I have not read War and Peace, and I am so unacquainted with the story that I take piddling thought of what I am missing. I know it concerns (among other things, I'm guessing) the Napoleonic wars, and I know information technology is long. I have committed it, forth with several other titles, to a mental list labelled Great Works to Save For a Hereafter Fourth dimension When You Are Bedridden.
Only before episode one is finished, I have decided that I am going to read War and Peace. I imagine myself sitting down to episode 2 armed with more than background than my wife could hope to command. I will respond her befuddled queries past maxim: "That is Count And then-and-so who, you lot will no dubiety recall, is promised to immature Princess Whatshername, though their families are confronting it." I volition not skip the war $.25. I'k non a particularly fast reader, only who cares? I have a whole week.
Day i
Afterwards scanning our bookshelves in vain the side by side morning, I approach my wife at her desk.
"Do we actually have a copy of State of war and Peace?" I say.
"What for?" she says.
"No reason," I say.
"We do somewhere," she says, turning to stare at the bookshelves behind her. "It'due south cherry-red and secondhand, and I don't know when I concluding saw it. It could be absolutely … Oh, there it is." She pulls an unassuming erstwhile hardback off a high shelf and easily information technology to me.

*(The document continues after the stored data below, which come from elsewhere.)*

lemma foldr_min_mem (xs : List Nat) (b : Nat) (h : xs.foldr min b < b) :
    xs.foldr min b ∈ xs := by
  induction xs with
  | nil => simp at h
  | cons x ys ih =>
    rw [List.foldr_cons] at h ⊢
    by_cases hle : x ≤ ys.foldr min b
    · have : min x (ys.foldr min b) = x := by omega
      rw [this]; exact List.mem_cons_self
    · have : min x (ys.foldr min b) = ys.foldr min b := by omega
      rw [this]
      exact List.mem_cons_of_mem _ (ih (by omega))

lemma find?_congr_mem {α : Type} {p q : α → Bool} :
    ∀ xs : List α, (∀ x ∈ xs, p x = q x) → xs.find? p = xs.find? q := by
  intro xs h
  induction xs with
  | nil => rfl
  | cons x ys ih =>
    rw [List.find?_cons, List.find?_cons, h x List.mem_cons_self,
        ih (fun y hy => h y (List.mem_cons_of_mem _ hy))]

-- the uncapped level of B's pruned _match_level: lowest pass (0-3) at which kw matches, else 4
def matchLevel (norm kw : String) : Nat :=
  let kwNorm := normWard kw
  if kwNorm == norm then 0
  else if nospaceT kwNorm == nospaceT norm then 1
  else if andhyphT kwNorm == andhyphT norm then 2
  else if 5 ≤ PySem.Str.len norm ∧ (PySem.Str.isIn norm kwNorm || PySem.Str.isIn kwNorm norm) = true then 3
  else 4

set_option maxHeartbeats 1000000 in
lemma matchLevelCapped_eq (n kw : String) (cap : Nat) (hcap : cap ≤ 4) :
    matchLevelCapped n (nospaceT n) (andhyphT n) (decide (5 ≤ PySem.Str.len n)) kw cap
      = min (matchLevel n kw) cap := by
  simp only [matchLevelCapped, matchLevel, decide_eq_true_eq]
  split_ifs <;> omega

lemma matchLevel_le (n kw : String) : matchLevel n kw ≤ 4 := by
  simp only [matchLevel]; split_ifs <;> omega

lemma fold_capped_gen (L : String → Nat) (C : String → Nat → Nat)
    (hC : ∀ kw cap, cap ≤ 4 → C kw cap = min (L kw) cap) (hL : ∀ kw, L kw ≤ 4) :
    ∀ (ks : List String) (l : Nat) (b : Option String), l ≤ 4 →
    ks.foldl (fun (acc : Nat × Option String) kw =>
        let level := C kw acc.1
        if level < acc.1 then (level, some kw) else acc) (l, b)
    = ks.foldl (fun (acc : Nat × Option String) kw =>
        let level := L kw
        if level < acc.1 then (level, some kw) else acc) (l, b) := by
  intro ks
  induction ks with
  | nil => intro l b _; rfl
  | cons kw rest ih =>
    intro l b hl
    rw [List.foldl_cons, List.foldl_cons]
    dsimp only
    rw [hC kw l hl]
    by_cases h : L kw < l
    · rw [if_pos (show min (L kw) l < l by omega), if_pos h,
          show min (L kw) l = L kw from by omega]
      exact ih (L kw) (some kw) (hL kw)
    · rw [if_neg (show ¬ min (L kw) l < l by omega), if_neg h]
      exact ih l b hl

lemma fold_best_spec {α : Type} (f : α → Nat) (ks : List α) (l : Nat) (b : Option α) :
    ks.foldl (fun (acc : Nat × Option α) kw =>
        let level := f kw
        if level < acc.1 then (level, some kw) else acc) (l, b)
    = ((ks.map f).foldr min l,
       if (ks.map f).foldr min l < l then ks.find? (fun kw => f kw == (ks.map f).foldr min l) else b) := by
  induction ks generalizing l b with
  | nil => simp
  | cons kw rest ih =>
    simp only [List.foldl_cons, List.map_cons, List.foldr_cons, List.find?_cons]
    by_cases h : f kw < l
    · rw [if_pos h, ih (f kw) (some kw)]
      have hb : (rest.map f).foldr min (f kw) = min (f kw) ((rest.map f).foldr min l) :=
        foldr_min_base _ _ _ h.le
      rw [hb]
      have hmin : min (f kw) ((rest.map f).foldr min l) < l := by omega
      rw [if_pos hmin]
      by_cases h2 : (rest.map f).foldr min l < f kw
      · have hne : (f kw == min (f kw) ((rest.map f).foldr min l)) = false := by
          simp; omega
        rw [if_pos (by omega : min (f kw) ((rest.map f).foldr min l) < f kw), hne]
      · have heq : min (f kw) ((rest.map f).foldr min l) = f kw := by omega
        rw [if_neg (by omega : ¬ min (f kw) ((rest.map f).foldr min l) < f kw), heq]
        simp
    · rw [if_neg h, ih l b]
      have hle : (rest.map f).foldr min l ≤ l := foldr_min_le_base _ _
      have heq : min (f kw) ((rest.map f).foldr min l) = (rest.map f).foldr min l := by omega
      rw [heq]
      by_cases h2 : (rest.map f).foldr min l < l
      · have hne : (f kw == (rest.map f).foldr min l) = false := by simp; omega
        rw [if_pos h2, if_pos h2, hne]
      · rw [if_neg h2, if_neg h2]

-- pointwise relations between A's pass conditions and B's matchLevel
lemma level_c0 {n kw : String} (h : (normWard kw == n) = true) : matchLevel n kw = 0 := by
  simp only [matchLevel]; rw [if_pos h]

lemma level_c1 {n kw : String} (h : (nospaceT (normWard kw) == nospaceT n) = true) :
    matchLevel n kw ≤ 1 := by
  simp only [matchLevel]; split_ifs <;> omega

lemma level_c2 {n kw : String} (h : (andhyphT (normWard kw) == andhyphT n) = true) :
    matchLevel n kw ≤ 2 := by
  simp only [matchLevel]; split_ifs <;> omega

lemma level_c3 {n kw : String} (hlen : 5 ≤ PySem.Str.len n)
    (h : (PySem.Str.isIn n (normWard kw) || PySem.Str.isIn (normWard kw) n) = true) :
    matchLevel n kw ≤ 3 := by
  simp only [matchLevel]; split_ifs <;> first | omega | simp_all

lemma c0_of_level {n kw : String} (h : matchLevel n kw = 0) : (normWard kw == n) = true := by
  simp only [matchLevel] at h; split_ifs at h <;> simp_all

lemma c1_of_level {n kw : String} (h : matchLevel n kw = 1) :
    (nospaceT (normWard kw) == nospaceT n) = true := by
  simp only [matchLevel] at h; split_ifs at h <;> simp_all

lemma c2_of_level {n kw : String} (h : matchLevel n kw = 2) :
    (andhyphT (normWard kw) == andhyphT n) = true := by
  simp only [matchLevel] at h; split_ifs at h <;> simp_all

lemma c3_of_level {n kw : String} (h : matchLevel n kw = 3) :
    5 ≤ PySem.Str.len n ∧ (PySem.Str.isIn n (normWard kw) || PySem.Str.isIn (normWard kw) n) = true := by
  simp only [matchLevel] at h; split_ifs at h <;> simp_all

-- ===== VERDICT (by name: the statement is the Claim_ definition above) =====
theorem match_ward_name_spec : Claim_equal_match_ward_name := by
  intro w ks _
  unfold Spec_match_ward_name
  simp only [match_ward_name, match_ward_name_alt]
  rw [fold_capped_gen (matchLevel (normWard w))
      (matchLevelCapped (normWard w) (nospaceT (normWard w)) (andhyphT (normWard w))
        (decide (5 ≤ PySem.Str.len (normWard w))))
      (fun kw cap h => matchLevelCapped_eq (normWard w) kw cap h)
      (matchLevel_le (normWard w)) ks 4 none (by omega),
     fold_best_spec (matchLevel (normWard w)) ks 4 none]
  generalize hn : normWard w = n
  obtain ⟨m, hm⟩ : ∃ m, (ks.map (matchLevel n)).foldr min 4 = m := ⟨_, rfl⟩
  rw [hm]
  have hge : ∀ y ∈ ks, m ≤ matchLevel n y := fun y hy =>
    hm ▸ foldr_min_le_mem _ _ (List.mem_map_of_mem hy)
  by_cases hlt : m < 4
  · -- some pass matches; minimal level is m
    obtain ⟨x0, hx0mem, hx0⟩ := List.mem_map.mp (hm ▸ foldr_min_mem (ks.map (matchLevel n)) 4 (hm ▸ hlt))
    interval_cases m
    · -- m = 0 : first scan finds it
      have : ks.find? (fun kw => normWard kw == n) = ks.find? (fun kw => matchLevel n kw == 0) := by
        apply find?_congr_mem
        intro y hy
        by_cases hc : (normWard y == n) = true
        · rw [hc]; simp [level_c0 hc]
        · simp only [Bool.not_eq_true] at hc
          rw [hc]
          have : matchLevel n y ≠ 0 := fun he => by simp [c0_of_level he] at hc
          simp [this]
      rw [this]
      obtain ⟨x, hx⟩ : ∃ x, ks.find? (fun kw => matchLevel n kw == 0) = some x := by
        have : (ks.find? (fun kw => matchLevel n kw == 0)).isSome := by
          rw [List.find?_isSome]
          exact ⟨x0, hx0mem, by simp [hx0]⟩
        exact Option.isSome_iff_exists.mp this
      rw [hx]; simp
    · -- m = 1
      have h0 : ks.find? (fun kw => normWard kw == n) = none := by
        rw [List.find?_eq_none]
        intro y hy hc
        have := level_c0 (n := n) hc
        have := hge y hy
        omega
      rw [h0]
      have h1 : ks.find? (fun kw =>
          PySem.Str.replace (PySem.Str.replace (normWard kw) " with " "with") "coal clough" "coalclough"
            == PySem.Str.replace (PySem.Str.replace n " with " "with") "coal clough" "coalclough")
          = ks.find? (fun kw => matchLevel n kw == 1) := by
        apply find?_congr_mem
        intro y hy
        show (nospaceT (normWard y) == nospaceT n) = (matchLevel n y == 1)
        by_cases hc : (nospaceT (normWard y) == nospaceT n) = true
        · rw [hc]
          have := level_c1 (n := n) hc
          have := hge y hy
          have : matchLevel n y = 1 := by omega
          simp [this]
        · simp only [Bool.not_eq_true] at hc
          rw [hc]
          have : matchLevel n y ≠ 1 := fun he => by simp [c1_of_level he] at hc
          simp [this]
      rw [h1]
      obtain ⟨x, hx⟩ : ∃ x, ks.find? (fun kw => matchLevel n kw == 1) = some x := by
        have : (ks.find? (fun kw => matchLevel n kw == 1)).isSome := by
          rw [List.find?_isSome]
          exact ⟨x0, hx0mem, by simp [hx0]⟩
        exact Option.isSome_iff_exists.mp this
      rw [hx]; simp
    · -- m = 2
      have h0 : ks.find? (fun kw => normWard kw == n) = none := by
        rw [List.find?_eq_none]
        intro y hy hc
        have := level_c0 (n := n) hc; have := hge y hy; omega
      have h1 : ks.find? (fun kw =>
          PySem.Str.replace (PySem.Str.replace (normWard kw) " with " "with") "coal clough" "coalclough"
            == PySem.Str.replace (PySem.Str.replace n " with " "with") "coal clough" "coalclough")
          = none := by
        rw [List.find?_eq_none]
        intro y hy hc
        have := level_c1 (n := n) (kw := y) hc; have := hge y hy; omega
      rw [h0, h1]
      have h2 : ks.find? (fun kw =>
          PySem.Str.replace (PySem.Str.replace (normWard kw) " and " "-") "-with-" " with "
            == PySem.Str.replace (PySem.Str.replace n " and " "-") "-with-" " with ")
          = ks.find? (fun kw => matchLevel n kw == 2) := by
        apply find?_congr_mem
        intro y hy
        show (andhyphT (normWard y) == andhyphT n) = (matchLevel n y == 2)
        by_cases hc : (andhyphT (normWard y) == andhyphT n) = true
        · rw [hc]
          have := level_c2 (n := n) hc
          have := hge y hy
          have : matchLevel n y = 2 := by omega
          simp [this]
        · simp only [Bool.not_eq_true] at hc
          rw [hc]
          have : matchLevel n y ≠ 2 := fun he => by simp [c2_of_level he] at hc
          simp [this]
      rw [h2]
      obtain ⟨x, hx⟩ : ∃ x, ks.find? (fun kw => matchLevel n kw == 2) = some x := by
        have : (ks.find? (fun kw => matchLevel n kw == 2)).isSome := by
          rw [List.find?_isSome]
          exact ⟨x0, hx0mem, by simp [hx0]⟩
        exact Option.isSome_iff_exists.mp this
      rw [hx]; simp
    · -- m = 3
      have h0 : ks.find? (fun kw => normWard kw == n) = none := by
        rw [List.find?_eq_none]
        intro y hy hc
        have := level_c0 (n := n) hc; have := hge y hy; omega
      have h1 : ks.find? (fun kw =>
          PySem.Str.replace (PySem.Str.replace (normWard kw) " with " "with") "coal clough" "coalclough"
            == PySem.Str.replace (PySem.Str.replace n " with " "with") "coal clough" "coalclough")
          = none := by
        rw [List.find?_eq_none]
        intro y hy hc
        have := level_c1 (n := n) (kw := y) hc; have := hge y hy; omega
      have h2 : ks.find? (fun kw =>
          PySem.Str.replace (PySem.Str.replace (normWard kw) " and " "-") "-with-" " with "
            == PySem.Str.replace (PySem.Str.replace n " and " "-") "-with-" " with ")
          = none := by
        rw [List.find?_eq_none]
        intro y hy hc
        have := level_c2 (n := n) (kw := y) hc; have := hge y hy; omega
      rw [h0, h1, h2]
      have hlen : 5 ≤ PySem.Str.len n := (c3_of_level hx0).1
      rw [if_pos hlen]
      have h3 : ks.find? (fun kw => PySem.Str.isIn n (normWard kw) || PySem.Str.isIn (normWard kw) n)
          = ks.find? (fun kw => matchLevel n kw == 3) := by
        apply find?_congr_mem
        intro y hy
        by_cases hc : (PySem.Str.isIn n (normWard y) || PySem.Str.isIn (normWard y) n) = true
        · rw [hc]
          have := level_c3 (n := n) hlen hc
          have := hge y hy
          have : matchLevel n y = 3 := by omega
          simp [this]
        · simp only [Bool.not_eq_true] at hc
          rw [hc]
          have : matchLevel n y ≠ 3 := fun he => by have hx3 := (c3_of_level he).2; rw [hc] at hx3; cases hx3
          simp [this]
      rw [h3]
      obtain ⟨x, hx⟩ : ∃ x, ks.find? (fun kw => matchLevel n kw == 3) = some x := by
        have : (ks.find? (fun kw => matchLevel n kw == 3)).isSome := by
          rw [List.find?_isSome]
          exact ⟨x0, hx0mem, by simp [hx0]⟩
        exact Option.isSome_iff_exists.mp this
      rw [hx]; simp
  · -- no pass matches: everything is none
    have h4 : ∀ y ∈ ks, matchLevel n y = 4 := by
      intro y hy
      have h1 := hge y hy
      have : matchLevel n y ≤ 4 := by
        simp only [matchLevel]; split_ifs <;> omega
      omega
    have h0 : ks.find? (fun kw => normWard kw == n) = none := by
      rw [List.find?_eq_none]
      intro y hy hc
      have := level_c0 (n := n) hc; have := h4 y hy; omega
    have h1 : ks.find? (fun kw =>
        PySem.Str.replace (PySem.Str.replace (normWard kw) " with " "with") "coal clough" "coalclough"
          == PySem.Str.replace (PySem.Str.replace n " with " "with") "coal clough" "coalclough")
        = none := by
      rw [List.find?_eq_none]
      intro y hy hc
      have := level_c1 (n := n) (kw := y) hc; have := h4 y hy; omega
    have h2 : ks.find? (fun kw =>
        PySem.Str.replace (PySem.Str.replace (normWard kw) " and " "-") "-with-" " with "
          == PySem.Str.replace (PySem.Str.replace n " and " "-") "-with-" " with ")
        = none := by
      rw [List.find?_eq_none]
      intro y hy hc
      have := level_c2 (n := n) (kw := y) hc; have := h4 y hy; omega
    rw [h0, h1, h2, if_neg hlt]
    by_cases hlen : 5 ≤ PySem.Str.len n
    · rw [if_pos hlen]
      have : ks.find? (fun kw => PySem.Str.isIn n (normWard kw) || PySem.Str.isIn (normWard kw) n) = none := by
        rw [List.find?_eq_none]
        intro y hy hc
        have := level_c3 (n := n) hlen hc; have := h4 y hy; omega
      rw [this]
    · rw [if_neg hlen]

"This doesn't look too daunting," I say, surreptitiously opening it from the dorsum to look at the final page number: 428.
"That's book one of three," she says, handing me two more books. I take the stack upwardly to my function, open up volume one, skip the introduction and begin reading folio 1.
Fifteen minutes later, I am however on folio one. There is something about the opening – a lengthy, uninterrupted clamper of speech – that will not sink in: "Well, prince, what did I tell you lot? Genoa and Lucca accept become the belongings of the Bonapartes. Now, I requite you fair warning, you will forfeit your position as my friend – as my faithful slave, every bit y'all choose to say – if you persist in disbelieving in war, and are still determined to defend all the horrors and atrocities perpetrated past this Antichrist – for that he is Antichrist I am convinced …" There is more, merely you lot get the idea. It takes a bit of nerve, I call up, to start a novel with a lengthy quotation from an as yet unidentified speaker, unless you lot mean to try the reader's patience from the start.
An 60 minutes later I am on page 12, and I know the speaker of that opening paragraph to be Anna Paulovna Scherer, aka Gillian Anderson. But that is about all I know. Old familiar questions surface: Who are these people? How are they connected? What are they talking nigh? After a while I have to put the book down to get on with other things. I tin can't merely lie about reading all twenty-four hour period similar some bespectacled Russian blueblood. When I turn out my bedside light that night, I am on page 23. But 1,238 pages to go.
Day 2
My confusion equally to who is whom has subsided but a petty. It's not just that there are so many characters, but that they each have so many names. Along with a first name and a family proper name, a character may also possess a diminutive, a patronymic, a title and possibly a military rank. They are addressed variously, depending on who they are talking to. So Princess Drubetskaya is Anna Mikhaylovna to her friends. The Rostov family has two Natalias, who both also answer to Natasha, i of whom is as well Countess Rostov, or just the Countess.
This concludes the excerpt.